Each plunger 206 has an extended position (shown in FIGS. 6 and 7 ) and a retracted position (shown in FIGS. 6 and 7 ) and a retracted position (shown in FIGS. 8 and 9) relative to the housing 40 along its longitudinal axis. To position the plunger 206 in the extended position, the pawl teeth 222 must engage the parking gear 202. When the outer surface of the first body portion 232 is tapered (truncated conical), the plunger bias spring 208 causes the outer surface of the first body portion 232 of each plunger 206 to form a pole body 220. will press the plunger 206 outwardly from the plunger opening 244 to contact the . When plunger 206 is placed in its retracted position, pawl 204 can be rotated via torsion spring 258 to its disengaged position. When the pawl 204 is in the disengaged position, the pawl 204 may contact the second body portion 236 of one or both of the plungers 206 .

7 and 10, actuator 210 is configured to control movement of plunger 206 between extended and retracted positions. The actuator 210 includes a pair of cam followers 250, an actuator hub 252, a cam plate 254, a bearing 256, a torsion spring 258, a rotary actuator 260, and a locking actuator 262. can include

Referring to FIGS. 7 and 9 , each cam follower 250 may be disposed in series with an associated one of the plungers 206 . In the example provided, each cam follower 250 is monolithically and integrally formed with an associated one of the plungers 206 . More specifically, the cam follower 250 can be a spherical radius on the second axial end of the plunger 206 opposite the first axial end.
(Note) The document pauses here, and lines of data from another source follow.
-- pv_equiv track=rewrite | github.com/Slothbetty/sabre | src/setup_real_trace.py | find_miss_segs
-- ===== SOURCE A (Python) =====
-- def find_miss_segs(all_dest_segs, num_segments):
--     """Return [s, s+1] from the longest run of non-destination segments."""
--     dest_set = set(all_dest_segs)
--     best_start, best_len = None, 0
--     run_start, run_len = None, 0
--     for seg in range(num_segments):
--         if seg not in dest_set:
--             if run_start is None:
--                 run_start = seg
--             run_len += 1
--         else:
--             if run_len > best_len:
--                 best_len, best_start = run_len, run_start
--             run_start, run_len = None, 0
--     if run_len > best_len:
--         best_len, best_start = run_len, run_start
--
--     if best_start is None or best_len < 2:
--         raise ValueError("Cannot find 2 consecutive non-destination segments")
--
--     mid = best_start + (best_len - 2) // 2
--     return [mid, mid + 1]
-- ===== SOURCE B (Python) =====
-- def find_miss_segs(all_dest_segs, num_segments):
--     """Return [s, s+1] from the longest run of non-destination segments."""
--     pos = sorted({p for p in all_dest_segs if 0 <= p < num_segments})
--     pts = [-1] + pos + [num_segments]
--     best_start, best_len = 0, 0
--     for cur, nxt in zip(pts, pts[1:]):
--         gap = nxt - cur - 1
--         if gap > best_len:
--             best_len, best_start = gap, cur + 1
--     if best_len < 2:
--         raise ValueError("Cannot find 2 consecutive non-destination segments")
--     mid = best_start + (best_len - 2) // 2
--     return [mid, mid + 1]
-- ===== Notes on version B (the rewrite author's own statement) =====
-- stated objective: faster
-- what changed: Instead of scanning every segment index in range(num_segments) with run-tracking state, B sorts the deduplicated in-range destination positions, frames them with sentinels -1 and num_segments, and reads each maximal missing run off a consecutive gap, keeping the first maximal gap.
import Mathlib
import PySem

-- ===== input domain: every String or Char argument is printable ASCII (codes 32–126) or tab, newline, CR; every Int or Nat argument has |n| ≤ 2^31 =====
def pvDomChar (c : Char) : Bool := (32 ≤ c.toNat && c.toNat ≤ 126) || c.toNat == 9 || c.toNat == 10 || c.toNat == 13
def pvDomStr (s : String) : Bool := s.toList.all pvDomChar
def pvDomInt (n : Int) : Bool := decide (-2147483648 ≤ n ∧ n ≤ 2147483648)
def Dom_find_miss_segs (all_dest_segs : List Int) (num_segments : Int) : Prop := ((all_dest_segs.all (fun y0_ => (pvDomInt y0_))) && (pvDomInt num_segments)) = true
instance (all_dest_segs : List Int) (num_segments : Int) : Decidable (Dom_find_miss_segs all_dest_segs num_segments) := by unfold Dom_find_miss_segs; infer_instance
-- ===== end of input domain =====

-- B replaces A's scan over every segment index by a scan over the sorted in-range destination
-- positions (sentinel-framed), reading each maximal missing run off a consecutive gap (measured faster).
-- Both Pythons raise ValueError when no 2 consecutive missing segments exist; Pre_ excludes exactly that.

-- ===== PORT A =====
-- loop body of A: state = (best_start, best_len, run_start, run_len)
def pvStepA (d : Int → Bool) (s : Option Int × Int × Option Int × Int) (seg : Int) :
    Option Int × Int × Option Int × Int :=
  if !(d seg) then
    (s.1, s.2.1, (match s.2.2.1 with | none => some seg | some r => some r), s.2.2.2 + 1)
  else
    if s.2.2.2 > s.2.1 then (s.2.2.1, s.2.2.2, none, 0) else (s.1, s.2.1, none, 0)

def find_miss_segs (all_dest_segs : List Int) (num_segments : Int) : List Int :=
  let dest_set : PySem.Set Int := PySem.Set.ofList all_dest_segs
  let st := (PySem.List.pyRange 0 num_segments 1).foldl
              (pvStepA (fun x => PySem.Set.contains dest_set x)) (none, 0, none, 0)
  let bb := if st.2.2.2 > st.2.1 then (st.2.2.1, st.2.2.2) else (st.1, st.2.1)
  match bb.1 with
  | none => []   -- ValueError in Python (excluded by Pre_)
  | some bs =>
    if bb.2 < 2 then []   -- ValueError in Python (excluded by Pre_)
    else [bs + PySem.Int.floordiv (bb.2 - 2) 2, bs + PySem.Int.floordiv (bb.2 - 2) 2 + 1]

-- ===== PORT B =====
-- loop body of B: state = (best_start, best_len), pr = (cur, nxt), gap = nxt - cur - 1
def pvStepB (s : Int × Int) (pr : Int × Int) : Int × Int :=
  if pr.2 - pr.1 - 1 > s.2 then (pr.1 + 1, pr.2 - pr.1 - 1) else s

def find_miss_segs_alt (all_dest_segs : List Int) (num_segments : Int) : List Int :=
  let pos := PySem.List.sorted
      (PySem.Set.ofList (all_dest_segs.filter (fun p => decide (0 ≤ p) && decide (p < num_segments))))
      (fun x => x) false
  let pts := -1 :: (pos ++ [num_segments])
  let st := (pts.zip pts.tail).foldl pvStepB (0, 0)
  if st.2 < 2 then []   -- ValueError in Python (excluded by Pre_)
  else [st.1 + PySem.Int.floordiv (st.2 - 2) 2, st.1 + PySem.Int.floordiv (st.2 - 2) 2 + 1]

-- ===== PRECONDITION & SPEC =====
-- Pre_ excludes exactly the inputs on which A (and B) raise ValueError: those with no two
-- consecutive segment indices in [0, num_segments) both outside all_dest_segs.  (Such a pair
-- exists iff one starts at 0 or right after some listed destination value.)
def pvFreePairAt (all_dest_segs : List Int) (num_segments s : Int) : Bool :=
  decide (0 ≤ s) && decide (s + 1 < num_segments) &&
  !(all_dest_segs.contains s) && !(all_dest_segs.contains (s + 1))

def Pre_find_miss_segs (all_dest_segs : List Int) (num_segments : Int) : Prop :=
  (pvFreePairAt all_dest_segs num_segments 0
    || all_dest_segs.any (fun p => pvFreePairAt all_dest_segs num_segments (p + 1))) = true
instance (all_dest_segs : List Int) (num_segments : Int) : Decidable (Pre_find_miss_segs all_dest_segs num_segments) := by unfold Pre_find_miss_segs; infer_instance

def pvWitness_find_miss_segs : List Int × Int := ([0, 3], 7)

def Spec_find_miss_segs (all_dest_segs : List Int) (num_segments : Int) (out : List Int) : Prop := out = find_miss_segs_alt all_dest_segs num_segments
instance (all_dest_segs : List Int) (num_segments : Int) (out : List Int) : Decidable (Spec_find_miss_segs all_dest_segs num_segments out) := by unfold Spec_find_miss_segs; infer_instance

-- ===== CLAIM (what is proved, stated in full; the proofs are below) =====
def Claim_equal_find_miss_segs : Prop := ∀ (all_dest_segs : List Int) (num_segments : Int), Dom_find_miss_segs all_dest_segs num_segments → Pre_find_miss_segs all_dest_segs num_segments → Spec_find_miss_segs all_dest_segs num_segments (find_miss_segs all_dest_segs num_segments)

-- ===== LEMMAS AND PROOFS =====

-- B's zip-with-tail fold, rephrased as a structural recursion over the interior points
def pvPairsFold : Int → List Int → Int → (Int × Int) → (Int × Int)
  | prev, [], n, s => pvStepB s (prev, n)
  | prev, p :: ps, n, s => pvPairsFold p ps n (pvStepB s (prev, p))

theorem pvZipFold (ps : List Int) : ∀ (prev n : Int) (s : Int × Int),
    (((prev :: (ps ++ [n])).zip (ps ++ [n])).foldl pvStepB s) = pvPairsFold prev ps n s := by
  induction ps with
  | nil => intro prev n s; simp [pvPairsFold, List.zip]
  | cons p t ih => intro prev n s; simp only [List.cons_append, List.zip_cons_cons, List.foldl_cons]
                   exact ih p n (pvStepB s (prev, p))

theorem pvRunLemma (d : Int → Bool) (k : Nat) : ∀ (a : Int) (bs : Option Int) (bl : Int)
    (rs : Option Int) (rl : Int), (∀ x, a ≤ x → x < a + k → d x = false) →
    (PySem.List.pyRange a (a + k) 1).foldl (pvStepA d) (bs, bl, rs, rl)
      = (bs, bl, (match rs with
                  | some r => some r
                  | none => if k = 0 then none else some a), rl + (k : Int)) := by
  induction k with
  | zero =>
      intro a bs bl rs rl _
      rw [PySem.List.pyRange_one_eq_nil (by omega)]
      cases rs <;> simp
  | succ m ih =>
      intro a bs bl rs rl h
      rw [PySem.List.pyRange_one_cons (by push_cast; omega)]
      simp only [List.foldl_cons]
      have hda : d a = false := h a (le_refl a) (by push_cast; omega)
      rw [show (a : Int) + ((m + 1 : Nat) : Int) = (a + 1) + (m : Int) by push_cast; ring]
      rw [show pvStepA d (bs, bl, rs, rl) a
            = (bs, bl, (match rs with | none => some a | some r => some r), rl + 1) by
          simp [pvStepA, hda]]
      rw [ih (a + 1) bs bl _ (rl + 1) (by intro x h1 h2'; exact h x (by omega) (by push_cast at h2' ⊢; omega))]
      cases rs <;> simp [Prod.ext_iff] <;> omega

theorem pvMain (d : Int → Bool) (ps : List Int) : ∀ (a n : Int) (bs : Option Int) (bl s1 s2 : Int),
    ps.Pairwise (· < ·) →
    (∀ x, x ∈ ps ↔ (a ≤ x ∧ x < n ∧ d x = true)) →
    bl = s2 → 0 ≤ bl → (1 ≤ bl → bs = some s1) →
    (let st := (PySem.List.pyRange a n 1).foldl (pvStepA d) (bs, bl, none, 0)
     let bb := if st.2.2.2 > st.2.1 then (st.2.2.1, st.2.2.2) else (st.1, st.2.1)
     let sb := pvPairsFold (a - 1) ps n (s1, s2)
     bb.2 = sb.2 ∧ 0 ≤ bb.2 ∧ (1 ≤ bb.2 → bb.1 = some sb.1)) := by
  induction ps with
  | nil =>
      intro a n bs bl s1 s2 _ hmem hbl hnn hsome
      simp only [pvPairsFold]
      by_cases han : a < n
      · have hnd : ∀ x, a ≤ x → x < a + ((n - a).toNat : Int) → d x = false := by
          intro x h1 h2
          by_contra hc
          have := (hmem x).mpr ⟨h1, by omega, by revert hc; cases d x <;> simp⟩
          simp at this
        have heq : n = a + ((n - a).toNat : Int) := by omega
        rw [heq, pvRunLemma d (n - a).toNat a bs bl none 0 hnd]
        have hk : (n - a).toNat ≠ 0 := by omega
        simp only [hk, if_false, pvStepB]
        rw [← heq]
        rw [show n - (a - 1) - 1 = n - a by ring, show a - 1 + 1 = a by ring]
        by_cases hc : n - a > s2
        · rw [if_pos (by omega : (0 : Int) + ((n-a).toNat : Int) > bl),
              if_pos (by simpa using hc)]
          refine ⟨by omega, by omega, fun _ => rfl⟩
        · rw [if_neg (by omega : ¬ ((0 : Int) + ((n-a).toNat : Int) > bl)),
              if_neg (by simpa using hc)]
          exact ⟨hbl, hnn, hsome⟩
      · rw [PySem.List.pyRange_one_eq_nil (by omega)]
        simp only [List.foldl_nil, pvStepB]
        rw [if_neg (by omega : ¬ ((0:Int) > bl)), if_neg (by omega : ¬ (n - (a-1) - 1 > s2))]
        exact ⟨hbl, hnn, hsome⟩
  | cons p t ih =>
      intro a n bs bl s1 s2 hpw hmem hbl hnn hsome
      have hp := (hmem p).mp (List.mem_cons_self)
      obtain ⟨hap, hpn, hdp⟩ := hp
      have hpw' := (List.pairwise_cons.mp hpw)
      -- split the range at p and p+1
      rw [PySem.List.pyRange_one_append a p n hap (by omega),
          PySem.List.pyRange_one_cons hpn, List.foldl_append, List.foldl_cons]
      have hnd : ∀ x, a ≤ x → x < a + ((p - a).toNat : Int) → d x = false := by
        intro x h1 h2
        have hxp : x < p := by omega
        by_contra hc
        have hx : x ∈ p :: t := (hmem x).mpr ⟨h1, by omega, by revert hc; cases d x <;> simp⟩
        rcases List.mem_cons.mp hx with rfl | hxt
        · omega
        · exact absurd (hpw'.1 x hxt) (by omega)
      have heq : p = a + ((p - a).toNat : Int) := by omega
      rw [heq, pvRunLemma d (p - a).toNat a bs bl none 0 hnd, ← heq]
      -- the dest step at p
      rw [show pvStepA d (bs, bl,
            (match (none : Option Int) with
             | some r => some r
             | none => if (p - a).toNat = 0 then none else some a),
            0 + ((p - a).toNat : Int)) p
          = (if (0 : Int) + ((p - a).toNat : Int) > bl
             then ((if (p - a).toNat = 0 then none else some a), (0 : Int) + ((p - a).toNat : Int), none, (0:Int))
             else (bs, bl, none, (0:Int))) by
        simp [pvStepA, hdp]]
      simp only [pvPairsFold]
      have hstep : pvStepB (s1, s2) (a - 1, p)
          = if p - a > s2 then (a, p - a) else (s1, s2) := by
        simp only [pvStepB]
        rw [show p - (a - 1) - 1 = p - a by ring, show a - 1 + 1 = a by ring]
      rw [hstep]
      rw [show (0:Int) + ((p - a).toNat : Int) = p - a by omega]
      by_cases hc : p - a > bl
      · rw [if_pos (show p - a > bl from hc), if_pos (show p - a > s2 by omega)]
        have hk0 : (p - a).toNat ≠ 0 := by omega
        simp only [hk0, if_false]
        have := ih (p + 1) n (some a) (p - a) a (p - a)
          hpw'.2
          (by intro x
              constructor
              · intro hx
                have := (hmem x).mp (List.mem_cons_of_mem p hx)
                exact ⟨by have := hpw'.1 x hx; omega, this.2.1, this.2.2⟩
              · rintro ⟨h1, h2, h3⟩
                have hx : x ∈ p :: t := (hmem x).mpr ⟨by omega, h2, h3⟩
                rcases List.mem_cons.mp hx with rfl | hxt
                · omega
                · exact hxt)
          rfl (by omega) (fun _ => rfl)
        simpa only [show (p:Int) + 1 - 1 = p by ring] using this
      · rw [if_neg (show ¬ (p - a > bl) from hc), if_neg (show ¬ (p - a > s2) by omega)]
        have := ih (p + 1) n bs bl s1 s2
          hpw'.2
          (by intro x
              constructor
              · intro hx
                have := (hmem x).mp (List.mem_cons_of_mem p hx)
                exact ⟨by have := hpw'.1 x hx; omega, this.2.1, this.2.2⟩
              · rintro ⟨h1, h2, h3⟩
                have hx : x ∈ p :: t := (hmem x).mpr ⟨by omega, h2, h3⟩
                rcases List.mem_cons.mp hx with rfl | hxt
                · omega
                · exact hxt)
          hbl hnn hsome
        simpa only [show (p:Int) + 1 - 1 = p by ring] using this

-- ===== VERDICT (by name: the statement is the Claim_ definition above) =====
theorem find_miss_segs_spec : Claim_equal_find_miss_segs := by
  intro l n _ _
  unfold Spec_find_miss_segs find_miss_segs find_miss_segs_alt
  simp only []
  set d : Int → Bool := fun x => PySem.Set.contains (PySem.Set.ofList l) x with hd
  set pos := PySem.List.sorted
      (PySem.Set.ofList (l.filter (fun p => decide (0 ≤ p) && decide (p < n))))
      (fun x => x) false with hpos
  have hpw : pos.Pairwise (· < ·) := by
    rw [hpos]; exact PySem.List.sorted_ofList_pairwise_lt _
  have hmem : ∀ x, x ∈ pos ↔ (0 ≤ x ∧ x < n ∧ d x = true) := by
    intro x
    rw [hpos, PySem.List.mem_sorted, PySem.Set.mem_ofList, List.mem_filter]
    simp [hd, PySem.Set.contains, PySem.Set.mem_ofList]
    tauto
  have hmain := pvMain d pos 0 n none 0 0 0 hpw (by simpa using hmem) rfl le_rfl
    (by intro h; omega)
  simp only [show (0 : Int) - 1 = -1 by ring] at hmain
  rw [List.tail_cons, pvZipFold pos (-1) n (0, 0)]
  set st := (PySem.List.pyRange 0 n 1).foldl (pvStepA d) (none, 0, none, 0) with hst
  set bb := if st.2.2.2 > st.2.1 then (st.2.2.1, st.2.2.2) else (st.1, st.2.1) with hbb
  set sb := pvPairsFold (-1) pos n (0, 0) with hsb
  obtain ⟨h1, h2, h3⟩ := hmain
  by_cases hlt : sb.2 < 2
  · rw [if_pos hlt]
    rcases hbs : bb.1 with _ | bs
    · rfl
    · exact if_pos (show bb.2 < 2 by omega)
  · rw [if_neg hlt]
    have hbs := h3 (by omega)
    rw [hbs, h1]
    exact if_neg hlt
Actuator hub 252 may be fixedly coupled to housing 40 concentrically about an axis about which pole 204 pivots. In the example provided, actuator hub 252 is press-fitted to pivot axle 226 . The actuator hub 252 may include a central portion 270 , a bearing mount 272 and a lock actuator mount 274 . The central portion 270 may define a pivot axle opening 280 and a threaded opening 282 aligned along a common axis. The pivot axle opening 280 is formed through the first axial side of the central portion 270 and is sized to engage the pivot axle 226 in a press fit manner. A threaded opening 282 is formed through the second opposing axial side of the central portion 270 . A bearing mount 272 may be concentrically disposed about the central portion 270 and coupled to the central portion 270 through a flange member 284 or alternatively through a plurality of spokes or webs. can The bearing mount 272 has an outer circumferential surface 286, a shoulder 288 extending radially outward from the outer circumferential surface, and a retaining ring groove 290 formed into the outer circumferential surface 286. The lock actuator mount 274 may have a bean-shaped (i.e., bean) shape, best seen in FIG. 5, and may be fixedly coupled to the bearing mount 272 radially offset from the central portion 270. (eg, may be formed monolithically with it).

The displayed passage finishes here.